# Shotgun shells



## daveb (Jun 29, 2006)

Maybe I should have done a search on this one, but I'm wondering if Fiocchi Golden Pheasant shells are worth it from those of you that have used them? I've always just bought a case of whatever high brass shells are the cheapest with the discounts and rebates. I don't really think they would come into play right away, but later on in the season when they tend to flush further away, I'm wondering if they would pay off? Thanks.


----------



## Chaws (Oct 12, 2007)

That is pretty much my go to brand for upland birds.

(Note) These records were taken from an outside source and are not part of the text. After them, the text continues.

-- pv_equiv track=rewrite | github.com/nstprtko/prg-basics | 04-Functions/04-exercises.py/door.py | f
-- ===== SOURCE A (Python) =====
-- def f(detector):
--     count = 0#initiate count
--     max_count = 0
--
--     for entry in detector:# for each varuable entry in line detector
--         if entry == '+': # check if entry = +
--             count +=1# if so, add +
--
--         elif entry == '-': # check if entry = -
--             count -=1 # if so substract one
--
--     if count >= 3: # after each checking add or substract 1 from the count
--         # if we  have three people in one room or 3 pluses in a room in a row or in the same time
--         return True # return True if so
--     else :
--         return False
-- ===== SOURCE B (Python) =====
-- def f(detector):
--     # cancellation stack: opposite signs annihilate, like bracket matching
--     stack = []
--     for entry in detector:
--         if entry == '+':
--             if stack and stack[-1] == '-':
--                 stack.pop()
--             else:
--                 stack.append('+')
--         elif entry == '-':
--             if stack and stack[-1] == '+':
--                 stack.pop()
--             else:
--                 stack.append('-')
--     return len(stack) >= 3 and stack[-1] == '+'
-- ===== Notes on version B (the rewrite author's own statement) =====
-- stated objective: alternative
-- what changed: Replaces A's signed integer accumulator with a cancellation stack (bracket-matching style): opposite signs annihilate on top of the stack, leaving a homogeneous stack whose length and top sign decide the answer.
import Mathlib
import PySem

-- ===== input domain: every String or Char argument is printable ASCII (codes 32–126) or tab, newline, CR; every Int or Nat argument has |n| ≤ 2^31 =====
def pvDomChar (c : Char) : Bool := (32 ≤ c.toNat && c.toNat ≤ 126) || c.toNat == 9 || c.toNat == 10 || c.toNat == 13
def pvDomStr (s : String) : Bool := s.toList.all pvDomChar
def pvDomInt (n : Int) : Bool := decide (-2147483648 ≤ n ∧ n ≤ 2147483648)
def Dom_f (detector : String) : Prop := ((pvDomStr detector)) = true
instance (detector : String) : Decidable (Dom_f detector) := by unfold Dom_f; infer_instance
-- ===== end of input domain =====

-- B differs: instead of A's signed integer accumulator, B keeps a cancellation stack
-- (opposite signs annihilate on top, bracket-matching style) and reads the answer off
-- the stack's length and top sign (objective: alternative algorithm/data structure).

-- ===== PORT A =====
-- literal transliteration of A: one accumulating pass, per-character if/elif
def f (detector : String) : Bool :=
  let count : Int :=
    detector.toList.foldl
      (fun count entry =>
        if entry = '+' then count + 1
        else if entry = '-' then count - 1
        else count) 0
  if count ≥ 3 then true else false

-- ===== PORT B =====
-- one step of B's loop body; the stack top (Python stack[-1]) is the list head here
def fAltStep (stack : List Char) (entry : Char) : List Char :=
  if entry = '+' then
    if stack ≠ [] ∧ stack.head? = some '-' then stack.tail
    else '+' :: stack
  else if entry = '-' then
    if stack ≠ [] ∧ stack.head? = some '+' then stack.tail
    else '-' :: stack
  else stack

-- literal transliteration of B: build the cancellation stack, then check length and top
def f_alt (detector : String) : Bool :=
  let stack := detector.toList.foldl fAltStep []
  decide (stack.length ≥ 3) && (stack.head? == some '+')

-- ===== PRECONDITION & SPEC =====
def Spec_f (detector : String) (out : Bool) : Prop := out = f_alt detector
instance (detector : String) (out : Bool) : Decidable (Spec_f detector out) := by unfold Spec_f; infer_instance

-- ===== CLAIM (what is proved, stated in full; the proofs are below) =====
def Claim_equal_f : Prop := ∀ (detector : String), Dom_f detector → Spec_f detector (f detector)

-- ===== LEMMAS AND PROOFS =====

-- the canonical homogeneous stack of balance k
def canonStack (k : Int) : List Char :=
  if 0 ≤ k then List.replicate k.toNat '+' else List.replicate (-k).toNat '-'

theorem canon_nonneg (k : Int) (h : 0 ≤ k) : canonStack k = List.replicate k.toNat '+' := if_pos h

theorem canon_neg (k : Int) (h : ¬ 0 ≤ k) : canonStack k = List.replicate (-k).toNat '-' := if_neg h

theorem fAltStep_canon (k : Int) (c : Char) :
    fAltStep (canonStack k) c
      = canonStack (k + (if c = '+' then 1 else if c = '-' then -1 else 0)) := by
  by_cases h1 : c = '+'
  · subst h1
    rw [if_pos rfl]
    simp only [fAltStep, if_pos trivial]
    by_cases hk : 0 ≤ k
    · rw [canon_nonneg k hk, canon_nonneg (k + 1) (by omega)]
      have hno : ¬ (List.replicate k.toNat '+' ≠ [] ∧
          (List.replicate k.toNat '+').head? = some '-') := by
        rintro ⟨hne, hh⟩
        rw [List.head?_replicate] at hh
        by_cases h0 : k.toNat = 0
        · simp [h0] at hne
        · rw [if_neg h0] at hh
          exact absurd (Option.some.inj hh) (by decide)
      rw [if_neg hno, show (k + 1).toNat = k.toNat + 1 by omega, List.replicate_succ]
    · rw [canon_neg k hk]
      obtain ⟨m, hm⟩ : ∃ m, (-k).toNat = m + 1 := ⟨(-k).toNat - 1, by omega⟩
      rw [hm, List.replicate_succ, if_pos (by simp), List.tail_cons]
      by_cases hk1 : 0 ≤ k + 1
      · rw [canon_nonneg _ hk1, show m = 0 by omega, show (k + 1).toNat = 0 by omega,
          List.replicate_zero, List.replicate_zero]
      · rw [canon_neg _ hk1, show (-(k + 1)).toNat = m by omega]
  · by_cases h2 : c = '-'
    · subst h2
      rw [if_neg (by decide), if_pos rfl]
      simp only [fAltStep]
      rw [if_neg (by decide), if_pos trivial]
      by_cases hk : 0 ≤ k
      · rw [canon_nonneg k hk]
        rcases Nat.eq_zero_or_pos k.toNat with h0 | hpos
        · rw [h0, if_neg (by simp), canon_neg _ (by omega),
            show (-(k + -1)).toNat = 1 by omega]
          rfl
        · obtain ⟨m, hm⟩ : ∃ m, k.toNat = m + 1 := ⟨k.toNat - 1, by omega⟩
          rw [hm, List.replicate_succ, if_pos (by simp), List.tail_cons,
            canon_nonneg _ (by omega), show (k + -1).toNat = m by omega]
      · rw [canon_neg k hk]
        have hno : ¬ (List.replicate (-k).toNat '-' ≠ [] ∧
            (List.replicate (-k).toNat '-').head? = some '+') := by
          rintro ⟨hne, hh⟩
          rw [List.head?_replicate, if_neg (show (-k).toNat ≠ 0 by omega)] at hh
          exact absurd (Option.some.inj hh) (by decide)
        rw [if_neg hno, canon_neg _ (by omega),
          show (-(k + -1)).toNat = (-k).toNat + 1 by omega, List.replicate_succ]
    · rw [if_neg h1, if_neg h2]
      simp [fAltStep, h1, h2]

theorem foldl_fAltStep_canon (l : List Char) (k : Int) :
    l.foldl fAltStep (canonStack k)
      = canonStack (l.foldl (fun count entry =>
          if entry = '+' then count + 1
          else if entry = '-' then count - 1
          else count) k) := by
  induction l generalizing k with
  | nil => rfl
  | cons c t ih =>
    simp only [List.foldl_cons, fAltStep_canon]
    rw [ih]
    congr 1
    by_cases h1 : c = '+' <;> by_cases h2 : c = '-' <;> simp [h1, h2] <;> ring_nf

theorem canonStack_read (k : Int) :
    (decide ((canonStack k).length ≥ 3) && ((canonStack k).head? == some '+'))
      = (if k ≥ 3 then true else false) := by
  unfold canonStack
  by_cases hk : 0 ≤ k
  · rcases Nat.eq_zero_or_pos k.toNat with h0 | hpos
    · simp [hk, h0, show ¬ k ≥ 3 by omega]
    · obtain ⟨m, hm⟩ : ∃ m, k.toNat = m + 1 := ⟨k.toNat - 1, by omega⟩
      by_cases h3 : k ≥ 3 <;> simp [hk, hm, h3, List.replicate_succ] <;> omega
  · have hpos : 0 < (-k).toNat := by omega
    obtain ⟨m, hm⟩ : ∃ m, (-k).toNat = m + 1 := ⟨(-k).toNat - 1, by omega⟩
    simp [hk, hm, List.replicate_succ, show ¬ k ≥ 3 by omega]

-- ===== VERDICT (by name: the statement is the Claim_ definition above) =====
theorem f_spec : Claim_equal_f := by
  intro detector _
  unfold Spec_f f f_alt
  have h0 : ([] : List Char) = canonStack 0 := by simp [canonStack]
  rw [h0, foldl_fAltStep_canon, canonStack_read]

Late in the season when they're flushing further out and their feathers are becoming more like body armor, I switch to Kents in a 3" and usually go up a couple sizes in shot.


----------



## Sasha and Abby (May 11, 2004)

Those Fiocchis are great shells. You might want to just stay with the regular 1 1/4 oz loads and go up a size in shot and/or shoot a little tighter choke at the end of the season.


----------



## pheasantslayer (May 13, 2004)

Later on in the season I really like the extended range high velocity 3" shells. I believe they come in a black box. The seem to have a little more bang than the kents do. From my experience they were good shells. If it were me, I would use the cheaper shells earlier in the season when you have to kick them to get them up and then go to the bigger sizes later in the season. If you can find them, pmc makes a pretty good nickel plated shell that patterns well in my gun and they aren't too expensive either.


----------



## daveb (Jun 29, 2006)

Thanks guys. A buddy of mine just picked up a case of Fiocchi GP's, so I'm the proud new owner of 5 of them. Gonna try to save them for later on, but I'm sure I'll do some experimenting before then.


----------



## tigerdog (Jan 24, 2008)

I use them too--only in the field though. I had previously wondered why I should spend extra money on them when I could harvest pheasants with cheaper shells, but after trying a box, I was pleased with the perceived difference. I now use them for about 3/4 of my upland bird hunting.


----------